◆ **WHAT THE TASK ASKS**:
Once the line containing "lemma rowvals_eq (indices" is found in the records below, return it and each following line exactly, up to and including the line containing "(PySem.List.pairwise_lt_pyRange_one 0 (column.length", and nothing else.

(Data items)
-- pv_equiv track=rewrite | github.com/qcambrel/codewars | 5kyu/csv_columns.py | csv_columns
-- ===== SOURCE A (Python) =====
-- def csv_columns(csv, indices):
-- 	columns = csv.split("\n")
-- 	output = []
-- 	for k in range(len(columns)):
-- 		column = columns[k].split(",")
-- 		values = []
-- 		for n in range(len(column)):
-- 			if n in indices:
-- 				values.append(str(column[n]))
-- 		if values:
-- 			output.append(values)
-- 	if output:
-- 		for k in range(len(output)):
-- 			output[k] = (",").join(output[k])
-- 		return ("\n").join(output)
-- 	else:
-- 		return ""
-- ===== SOURCE B (Python) =====
-- def csv_columns(csv, indices):
--     wanted = sorted(set(i for i in indices if i >= 0))
--     rows = []
--     for line in csv.split("\n"):
--         cols = line.split(",")
--         vals = [cols[i] for i in wanted if i < len(cols)]
--         if vals:
--             rows.append(",".join(vals))
--     return "\n".join(rows)
-- ===== Notes on version B (the rewrite author's own statement) =====
-- stated objective: simpler
-- what changed: B precomputes the sorted deduplicated non-negative index set once and indexes directly into each split row (comprehension, joining as it goes), instead of A's per-row scan over every column position with an 'n in indices' membership test and a second pass that rejoins the collected lists.
import Mathlib
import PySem

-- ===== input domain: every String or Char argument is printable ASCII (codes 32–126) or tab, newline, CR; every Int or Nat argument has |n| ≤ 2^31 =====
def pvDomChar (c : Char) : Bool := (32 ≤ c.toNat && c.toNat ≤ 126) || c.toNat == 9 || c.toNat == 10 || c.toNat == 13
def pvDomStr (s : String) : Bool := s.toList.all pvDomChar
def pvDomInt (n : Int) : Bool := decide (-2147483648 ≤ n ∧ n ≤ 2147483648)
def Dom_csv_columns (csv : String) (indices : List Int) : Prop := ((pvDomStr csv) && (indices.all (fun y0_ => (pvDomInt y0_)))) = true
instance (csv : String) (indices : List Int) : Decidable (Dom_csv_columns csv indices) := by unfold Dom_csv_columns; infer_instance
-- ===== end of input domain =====

-- B replaces A's per-row scan of every column position (membership test per position, plus a
-- second rejoin pass) by one precomputed sorted deduplicated non-negative index list that is
-- indexed directly into each row, joining rows as it goes; objective: simpler.

-- ===== PORT A =====
def csv_columns (csv : String) (indices : List Int) : String :=
  let columns := (PySem.Str.split? csv "\n").getD []
  let output : List (List String) := columns.foldl (fun output col =>
    let column := (PySem.Str.split? col ",").getD []
    let values : List String := (PySem.List.pyRange 0 (column.length : Int) 1).foldl
      (fun values n => if n ∈ indices then values ++ [PySem.List.pyGetD column n ""] else values) []
      -- index n of range(len(column)) is always in range, so pyGetD is exact here
    if values = [] then output else output ++ [values]
  ) []
  if output = [] then ""
  else PySem.Str.join "\n" (output.map (fun v => PySem.Str.join "," v))

-- ===== PORT B =====
def csv_columns_alt (csv : String) (indices : List Int) : String :=
  let wanted := PySem.List.sorted (PySem.Set.ofList (indices.filter (fun i => decide (0 ≤ i)))) (fun x => x) false
  let rows : List String := ((PySem.Str.split? csv "\n").getD []).foldl (fun rows line =>
    let cols := (PySem.Str.split? line ",").getD []
    let vals := (wanted.filter (fun i => decide (i < (cols.length : Int)))).map
      (fun i => PySem.List.pyGetD cols i "")
      -- every i in wanted is ≥ 0 and the filter keeps i < len(cols), so pyGetD is exact here
    if vals = [] then rows else rows ++ [PySem.Str.join "," vals]
  ) []
  PySem.Str.join "\n" rows

-- ===== PRECONDITION & SPEC =====
def Spec_csv_columns (csv : String) (indices : List Int) (out : String) : Prop := out = csv_columns_alt csv indices
instance (csv : String) (indices : List Int) (out : String) : Decidable (Spec_csv_columns csv indices out) := by unfold Spec_csv_columns; infer_instance

-- ===== CLAIM (what is proved, stated in full; the proofs are below) =====
def Claim_equal_csv_columns : Prop := ∀ (csv : String) (indices : List Int), Dom_csv_columns csv indices → Spec_csv_columns csv indices (csv_columns csv indices)

-- ===== LEMMAS AND PROOFS =====

-- A's inner scan over range(len(column)) keeping positions in `indices` equals B's
-- sorted-deduplicated non-negative index list restricted to in-range positions.
lemma rowvals_eq (indices : List Int) (column : List String) :
    (PySem.List.pyRange 0 (column.length : Int) 1).foldl
      (fun values n => if n ∈ indices then values ++ [PySem.List.pyGetD column n ""] else values) ([] : List String)
    = ((PySem.List.sorted (PySem.Set.ofList (indices.filter (fun i => decide (0 ≤ i)))) (fun x => x) false).filter
        (fun i => decide (i < (column.length : Int)))).map (fun i => PySem.List.pyGetD column i "") := by
  rw [PySem.List.foldl_append_ite (p := fun n => n ∈ indices) (f := fun n => PySem.List.pyGetD column n "")]
  rw [List.nil_append]
  congr 1
  have h1 : ((PySem.List.pyRange 0 (column.length : Int) 1).filter (fun n => decide (n ∈ indices))).Pairwise (· < ·) :=
    (PySem.List.pairwise_lt_pyRange_one 0 (column.length : Int)).filter _
  have h2 : (((PySem.List.sorted (PySem.Set.ofList (indices.filter (fun i => decide (0 ≤ i)))) (fun x => x) false).filter
      (fun i => decide (i < (column.length : Int))))).Pairwise (· < ·) :=
    (PySem.List.sorted_ofList_pairwise_lt _).filter _
  refine List.Perm.eq_of_pairwise (fun a b _ _ hab hba => absurd hab (not_lt.mpr hba.le)) h1 h2 ?_
  refine (List.perm_ext_iff_of_nodup (h1.imp ne_of_lt) (h2.imp ne_of_lt)).mpr ?_
  intro x
  simp only [List.mem_filter, PySem.List.mem_pyRange_one, PySem.List.mem_sorted,
    PySem.Set.mem_ofList, decide_eq_true_eq]
  tauto

-- The outer loops agree: B's row accumulator is always A's accumulator mapped through join ",".
lemma outer_eq (indices : List Int) (cs : List String) (out : List (List String)) :
    cs.foldl (fun rows line =>
        let cols := (PySem.Str.split? line ",").getD []
        let vals := ((PySem.List.sorted (PySem.Set.ofList (indices.filter (fun i => decide (0 ≤ i)))) (fun x => x) false).filter
            (fun i => decide (i < (cols.length : Int)))).map (fun i => PySem.List.pyGetD cols i "")
        if vals = [] then rows else rows ++ [PySem.Str.join "," vals])
      (out.map (fun v => PySem.Str.join "," v))
    = (cs.foldl (fun output col =>
        let column := (PySem.Str.split? col ",").getD []
        let values : List String := (PySem.List.pyRange 0 (column.length : Int) 1).foldl
          (fun values n => if n ∈ indices then values ++ [PySem.List.pyGetD column n ""] else values) []
        if values = [] then output else output ++ [values]) out).map (fun v => PySem.Str.join "," v) := by
  induction cs generalizing out with
  | nil => rfl
  | cons c cs ih =>
    simp only [List.foldl_cons]
    rw [← ih]
    congr 1
    rw [← rowvals_eq indices ((PySem.Str.split? c ",").getD [])]
    set values := (PySem.List.pyRange 0 (((PySem.Str.split? c ",").getD []).length : Int) 1).foldl
      (fun values n => if n ∈ indices then values ++ [PySem.List.pyGetD ((PySem.Str.split? c ",").getD []) n ""] else values)
      ([] : List String) with hv
    by_cases h : values = []
    · simp [h]
    · simp [h]

-- ===== VERDICT (by name: the statement is the Claim_ definition above) =====
theorem csv_columns_spec : Claim_equal_csv_columns := by
  intro csv indices _
  unfold Spec_csv_columns csv_columns csv_columns_alt
  dsimp only
  have := outer_eq indices ((PySem.Str.split? csv "\n").getD []) []
  simp only [List.map_nil] at this
  rw [this]
  set output := ((PySem.Str.split? csv "\n").getD []).foldl _ ([] : List (List String))
  by_cases h : output = []
  · simp [h]
    rfl
  ·simp [h]
-- pv_equiv track=rewrite | github.com/Camih1005/PYTHON_CAMPUS | MATRICES/ejercicioventasmatrices.py | calcProdMaxIngresosSem
-- ===== SOURCE A (Python) =====
-- def calcProdMaxIngresosSem(matVtas, matPrecios):
--     fil = len(matVtas)
--     lstTotVtas = [0] * fil
--     for f in range(fil):
--         lstTotVtas[f] = sum(matVtas[f]) * matPrecios[f]
--
--     maxVtas = max(lstTotVtas)
--     prodmaxVtas = lstTotVtas.index(maxVtas) + 1
--     return prodmaxVtas
-- ===== SOURCE B (Python) =====
-- def calcProdMaxIngresosSem(matVtas, matPrecios):
--     # Single pass: running best total and its row index (first strict maximum wins);
--     # no intermediate totals list, no max()/index() passes.
--     bestTot = None
--     bestIdx = -1
--     for f, fila in enumerate(matVtas):
--         total = sum(fila) * matPrecios[f]
--         if bestTot is None or total > bestTot:
--             bestTot = total
--             bestIdx = f
--     if bestTot is None:
--         raise ValueError("empty sales matrix")
--     return bestIdx + 1
-- ===== Notes on version B (the rewrite author's own statement) =====
-- stated objective: alternative
-- what changed: Replaces the build-a-totals-list-then-max-then-index three-pass scheme with one fused pass keeping a running best total and its first index.
import Mathlib
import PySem

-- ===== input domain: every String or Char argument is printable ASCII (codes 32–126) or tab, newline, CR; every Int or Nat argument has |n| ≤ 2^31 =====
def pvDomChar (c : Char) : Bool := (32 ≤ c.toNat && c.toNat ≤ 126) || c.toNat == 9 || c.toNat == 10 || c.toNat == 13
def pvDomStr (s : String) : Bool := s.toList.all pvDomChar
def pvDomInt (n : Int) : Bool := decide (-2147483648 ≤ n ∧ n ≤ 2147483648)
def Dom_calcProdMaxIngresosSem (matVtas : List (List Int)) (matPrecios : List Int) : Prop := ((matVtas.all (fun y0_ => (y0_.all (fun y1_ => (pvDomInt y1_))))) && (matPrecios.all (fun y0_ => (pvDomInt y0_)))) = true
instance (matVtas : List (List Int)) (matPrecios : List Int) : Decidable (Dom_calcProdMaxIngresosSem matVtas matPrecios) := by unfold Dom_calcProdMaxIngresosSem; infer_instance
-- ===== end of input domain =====

-- B replaces A's three passes (totals list, max(), index()) by one fused pass keeping the
-- running best total and its first index; same return value, not measurably faster.

-- ===== PORT A =====
def calcProdMaxIngresosSem (matVtas : List (List Int)) (matPrecios : List Int) : Int :=
  let fil : Int := matVtas.length
  let lstTotVtas : List Int := List.replicate fil.toNat 0
  let lstTotVtas :=
    (PySem.List.pyRange 0 fil 1).foldl
      (fun lst f =>
        PySem.List.pySetD lst f ((PySem.List.pyGetD matVtas f []).sum * PySem.List.pyGetD matPrecios f 0))
      lstTotVtas
  let maxVtas : Int := (PySem.List.max? lstTotVtas (fun y => y)).getD 0   -- max([]) raises: excluded by Pre_
  let prodmaxVtas : Int := (((PySem.List.index? lstTotVtas maxVtas).getD 0 : Nat) : Int) + 1
  prodmaxVtas

-- ===== PORT B =====
def calcProdMaxIngresosSem_alt (matVtas : List (List Int)) (matPrecios : List Int) : Int :=
  let st :=
    (PySem.List.enumerate matVtas 0).foldl
      (fun (st : Option Int × Int) fr =>
        let total := fr.2.sum * PySem.List.pyGetD matPrecios fr.1 0
        match st.1 with
        | none => (some total, fr.1)
        | some b => if total > b then (some total, fr.1) else st)
      (none, -1)
  -- bestTot = None (empty matrix) raises in Python B: excluded by Pre_
  st.2 + 1

-- ===== PRECONDITION & SPEC =====
-- Pre_ excludes exactly the inputs where Python A raises: an empty matVtas (max() of an empty
-- list, ValueError) and a matPrecios shorter than matVtas (IndexError); B raises there too.
def Pre_calcProdMaxIngresosSem (matVtas : List (List Int)) (matPrecios : List Int) : Prop :=
  matVtas ≠ [] ∧ matVtas.length ≤ matPrecios.length
instance (matVtas : List (List Int)) (matPrecios : List Int) : Decidable (Pre_calcProdMaxIngresosSem matVtas matPrecios) := by unfold Pre_calcProdMaxIngresosSem; infer_instance

def pvWitness_calcProdMaxIngresosSem : List (List Int) × List Int := ([[1, 2], [3]], [5, 4])

def Spec_calcProdMaxIngresosSem (matVtas : List (List Int)) (matPrecios : List Int) (out : Int) : Prop := out = calcProdMaxIngresosSem_alt matVtas matPrecios
instance (matVtas : List (List Int)) (matPrecios : List Int) (out : Int) : Decidable (Spec_calcProdMaxIngresosSem matVtas matPrecios out) := by unfold Spec_calcProdMaxIngresosSem; infer_instance

-- ===== CLAIM (what is proved, stated in full; the proofs are below) =====
def Claim_equal_calcProdMaxIngresosSem : Prop := ∀ (matVtas : List (List Int)) (matPrecios : List Int), Dom_calcProdMaxIngresosSem matVtas matPrecios → Pre_calcProdMaxIngresosSem matVtas matPrecios → Spec_calcProdMaxIngresosSem matVtas matPrecios (calcProdMaxIngresosSem matVtas matPrecios)

-- ===== LEMMAS AND PROOFS =====

def pvStep (st : Option Int × Int) (i v : Int) : Option Int × Int :=
  match st.1 with
  | none => (some v, i)
  | some b => if v > b then (some v, i) else st

lemma pvIdxCons (x : Int) (xs : List Int) (M : Int) (hne : x ≠ M) (hmem : M ∈ xs) :
    (((PySem.List.index? (x :: xs) M).getD 0 : Nat) : Int)
      = (((PySem.List.index? xs M).getD 0 : Nat) : Int) + 1 := by
  obtain ⟨i, hi⟩ := (PySem.List.index?_isSome_iff xs M).mpr hmem |> Option.isSome_iff_exists.mp
  rw [PySem.List.index?_cons_of_ne xs hne, hi]
  simp

lemma pvCoreVs : ∀ (vs : List Int) (s m j : Int),
  (PySem.List.enumerate vs s).foldl (fun st p => pvStep st p.1 p.2) (some m, j)
  = if vs.foldl max m > m
    then (some (vs.foldl max m), s + (((PySem.List.index? vs (vs.foldl max m)).getD 0 : Nat) : Int))
    else (some m, j) := by
  intro vs
  induction vs with
  | nil => intro s m j; simp [PySem.List.enumerate_nil]
  | cons x xs ih =>
    intro s m j
    rw [PySem.List.enumerate_cons]
    simp only [List.foldl_cons]
    by_cases hx : x > m
    · have hstep : pvStep (some m, j) s x = (some x, s) := by simp [pvStep, hx]
      have hmx : max m x = x := by omega
      rw [hstep, ih (s+1) x s]
      by_cases hMx : List.foldl max x xs > x
      · have hxM : x ≠ List.foldl max x xs := by omega
        have hmem : List.foldl max x xs ∈ xs := by
          rcases PySem.List.foldl_max_mem xs x with h | h
          · omega
          · exact h
        have hMm : List.foldl max x xs > m := by omega
        simp only [hmx, if_pos hMx, if_pos hMm, pvIdxCons x xs _ hxM hmem]
        rw [Prod.mk.injEq]; exact ⟨rfl, by omega⟩
      · have hxle : x ≤ List.foldl max x xs := (PySem.List.le_foldl_max xs x).1
        have hMeq : List.foldl max x xs = x := by omega
        simp only [hmx, hMeq, if_pos hx, PySem.List.index?_cons_self]
        simp
    · have hstep : pvStep (some m, j) s x = (some m, j) := by simp [pvStep, hx]
      have hmx : max m x = m := by omega
      rw [hstep, ih (s+1) m j]
      by_cases hMx : List.foldl max m xs > m
      · have hxM : x ≠ List.foldl max m xs := by omega
        have hmem : List.foldl max m xs ∈ xs := by
          rcases PySem.List.foldl_max_mem xs m with h | h
          · omega
          · exact h
        simp only [hmx, if_pos hMx, pvIdxCons x xs _ hxM hmem]
        rw [Prod.mk.injEq]; exact ⟨rfl, by omega⟩
      · simp only [hmx, if_neg hMx]

-- index fold with values vf = enumerate fold over the mapped value list
lemma pvBridge (vf : Int → Int) : ∀ (k : Nat) (a b : Int) (st : Option Int × Int), (b - a).toNat = k →
  (PySem.List.pyRange a b 1).foldl (fun st i => pvStep st i (vf i)) st
  = (PySem.List.enumerate ((PySem.List.pyRange a b 1).map vf) a).foldl (fun st p => pvStep st p.1 p.2) st := by
  intro k
  induction k with
  | zero =>
    intro a b st hk
    rw [PySem.List.pyRange_one_eq_nil (by omega)]
    simp [PySem.List.enumerate_nil]
  | succ k ih =>
    intro a b st hk
    rw [PySem.List.pyRange_one_cons (by omega)]
    simp only [List.map_cons, PySem.List.enumerate_cons, List.foldl_cons]
    exact ih (a+1) b _ (by omega)

-- A's write loop into [0]*n builds the totals list
lemma pvSetLoop (f : Int → Int) : ∀ (k : Nat) (a n : Int) (init : List Int),
    0 ≤ a → (init.length : Int) = n → (n - a).toNat = k →
    (PySem.List.pyRange a n 1).foldl (fun lst i => PySem.List.pySetD lst i (f i)) init
    = init.take a.toNat ++ (PySem.List.pyRange a n 1).map f := by
  intro k
  induction k with
  | zero =>
    intro a n init ha hn hk
    rw [PySem.List.pyRange_one_eq_nil (by omega)]
    simp only [List.foldl_nil, List.map_nil, List.append_nil]
    rw [List.take_of_length_le (by omega)]
  | succ k ih =>
    intro a n init ha hn hk
    have han : a < n := by omega
    rw [PySem.List.pyRange_one_cons han]
    simp only [List.foldl_cons, List.map_cons]
    rw [PySem.List.pySetD_of_nonneg init (f a) ha]
    have hlen : a.toNat < init.length := by omega
    rw [ih (a+1) n _ (by omega) (by simp; omega) (by omega)]
    have h1 : (a+1).toNat = a.toNat + 1 := by omega
    rw [h1, List.take_add_one]
    have h2 : (init.set a.toNat (f a)).take a.toNat = init.take a.toNat := by
      apply List.ext_getElem <;> simp [List.getElem_set]
      intro i hi _ h; omega
    have h3 : (init.set a.toNat (f a))[a.toNat]? = some (f a) := by
      simp [hlen]
    rw [h2, h3]
    simp

lemma pvEnumGet : ∀ (xs pre : List (List Int)) (p : Int × List Int),
    p ∈ PySem.List.enumerate xs (pre.length : Int) →
    PySem.List.pyGetD (pre ++ xs) p.1 ([] : List Int) = p.2 := by
  intro xs
  induction xs with
  | nil => intro pre p h; simp [PySem.List.enumerate_nil] at h
  | cons x xs ih =>
    intro pre p h
    rw [PySem.List.enumerate_cons] at h
    rcases List.mem_cons.mp h with h | h
    · subst h
      simp only [PySem.List.pyGetD_natCast]
      rw [List.getD_eq_getElem?_getD, List.getElem?_append_right (le_refl _)]
      simp
    · have hcast : (pre.length : Int) + 1 = ((pre ++ [x]).length : Int) := by simp
      rw [hcast] at h
      have := ih (pre ++ [x]) p h
      simpa using this


lemma pvMain (mv : List (List Int)) (mp : List Int) (hne : mv ≠ []) :
    calcProdMaxIngresosSem mv mp = calcProdMaxIngresosSem_alt mv mp := by
  have hn : 0 < (mv.length : Int) := by
    cases mv with
    | nil => exact absurd rfl hne
    | cons a l => simp
  set vf : Int → Int := fun i => (PySem.List.pyGetD mv i []).sum * PySem.List.pyGetD mp i 0 with hvf
  -- B side normalisation: enumerate fold = pvStep fold over the mapped totals list
  have hB : calcProdMaxIngresosSem_alt mv mp =
      ((PySem.List.enumerate ((PySem.List.pyRange 0 (mv.length : Int) 1).map vf) 0).foldl
        (fun st p => pvStep st p.1 p.2) (none, -1)).2 + 1 := by
    show ((PySem.List.enumerate mv 0).foldl
        (fun (st : Option Int × Int) (fr : Int × List Int) => pvStep st fr.1 (fr.2.sum * PySem.List.pyGetD mp fr.1 0))
        (none, -1)).2 + 1 = _
    rw [PySem.List.foldl_congr_mem (PySem.List.enumerate mv 0)
        (fun (st : Option Int × Int) (fr : Int × List Int) => pvStep st fr.1 (fr.2.sum * PySem.List.pyGetD mp fr.1 0))
        (fun (st : Option Int × Int) (fr : Int × List Int) => pvStep st fr.1 (vf fr.1))
        (none, -1)
        (by
          intro acc x hx
          have := pvEnumGet mv [] x (by simpa using hx)
          simp only [List.nil_append] at this
          simp [hvf, this])]
    have hmap : (PySem.List.enumerate mv 0).foldl
        (fun (st : Option Int × Int) (fr : Int × List Int) => pvStep st fr.1 (vf fr.1)) (none, -1)
        = ((PySem.List.enumerate mv 0).map (fun fr => fr.1)).foldl
            (fun (st : Option Int × Int) (i : Int) => pvStep st i (vf i)) (none, -1) :=
      (List.foldl_map (f := fun (fr : Int × List Int) => fr.1)
        (g := fun (st : Option Int × Int) (i : Int) => pvStep st i (vf i))
        (l := PySem.List.enumerate mv 0) (init := ((none, -1) : Option Int × Int))).symm
    rw [hmap, PySem.List.map_fst_enumerate]
    rw [pvBridge vf ((mv.length : Int) - 0).toNat 0 _ _ (by omega)]
    simp
  -- A side normalisation: the write loop builds the totals list
  have hA : (PySem.List.pyRange 0 (mv.length : Int) 1).foldl
      (fun lst f => PySem.List.pySetD lst f ((PySem.List.pyGetD mv f []).sum * PySem.List.pyGetD mp f 0))
      (List.replicate (mv.length : Int).toNat 0)
      = (PySem.List.pyRange 0 (mv.length : Int) 1).map vf := by
    rw [pvSetLoop vf ((mv.length : Int) - 0).toNat 0 _ _ (by omega) (by simp) rfl]
    simp
  -- peel the first row off the totals list
  obtain ⟨xs, hsplit⟩ : ∃ xs, (PySem.List.pyRange 0 (mv.length : Int) 1).map vf = vf 0 :: xs := by
    refine ⟨(PySem.List.pyRange 1 (mv.length : Int) 1).map vf, ?_⟩
    rw [PySem.List.pyRange_one_cons hn]; simp
  have hBval : calcProdMaxIngresosSem_alt mv mp =
      (if xs.foldl max (vf 0) > vf 0
       then 1 + (((PySem.List.index? xs (xs.foldl max (vf 0))).getD 0 : Nat) : Int)
       else 0) + 1 := by
    rw [hB, hsplit, PySem.List.enumerate_cons]
    simp only [List.foldl_cons]
    have hfirst : pvStep (none, -1) 0 (vf 0) = (some (vf 0), 0) := rfl
    rw [hfirst, pvCoreVs xs (0+1) (vf 0) 0]
    split_ifs with h
    · norm_num
    · norm_num
  have hAval : calcProdMaxIngresosSem mv mp =
      (((PySem.List.index? (vf 0 :: xs) (xs.foldl max (vf 0))).getD 0 : Nat) : Int) + 1 := by
    show (((PySem.List.index? _ ((PySem.List.max? _ (fun y => y)).getD 0)).getD 0 : Nat) : Int) + 1 = _
    rw [hA, hsplit, PySem.List.max?_id_cons]
    rfl
  rw [hAval, hBval]
  by_cases h : xs.foldl max (vf 0) > vf 0
  · have hxM : vf 0 ≠ xs.foldl max (vf 0) := by omega
    have hmem : xs.foldl max (vf 0) ∈ xs := by
      rcases PySem.List.foldl_max_mem xs (vf 0) with hh | hh
      · omega
      · exact hh
    rw [pvIdxCons (vf 0) xs _ hxM hmem, if_pos h]
    ring
  · have hMe : xs.foldl max (vf 0) = vf 0 := by
      have := (PySem.List.le_foldl_max xs (vf 0)).1
      omega
    rw [hMe] at h ⊢
    rw [PySem.List.index?_cons_self, if_neg h]
    simp

-- ===== VERDICT (by name: the statement is the Claim_ definition above) =====
theorem calcProdMaxIngresosSem_spec : Claim_equal_calcProdMaxIngresosSem := by
  intro mv mp _ hpre
  unfold Spec_calcProdMaxIngresosSem
  exact pvMain mv mp hpre.1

◆ **RESPONSE AREA**:
lemma rowvals_eq (indices : List Int) (column : List String) :
    (PySem.List.pyRange 0 (column.length : Int) 1).foldl
      (fun values n => if n ∈ indices then values ++ [PySem.List.pyGetD column n ""] else values) ([] : List String)
    = ((PySem.List.sorted (PySem.Set.ofList (indices.filter (fun i => decide (0 ≤ i)))) (fun x => x) false).filter
        (fun i => decide (i < (column.length : Int)))).map (fun i => PySem.List.pyGetD column i "") := by
  rw [PySem.List.foldl_append_ite (p := fun n => n ∈ indices) (f := fun n => PySem.List.pyGetD column n "")]
  rw [List.nil_append]
  congr 1
  have h1 : ((PySem.List.pyRange 0 (column.length : Int) 1).filter (fun n => decide (n ∈ indices))).Pairwise (· < ·) :=
    (PySem.List.pairwise_lt_pyRange_one 0 (column.length : Int)).filter _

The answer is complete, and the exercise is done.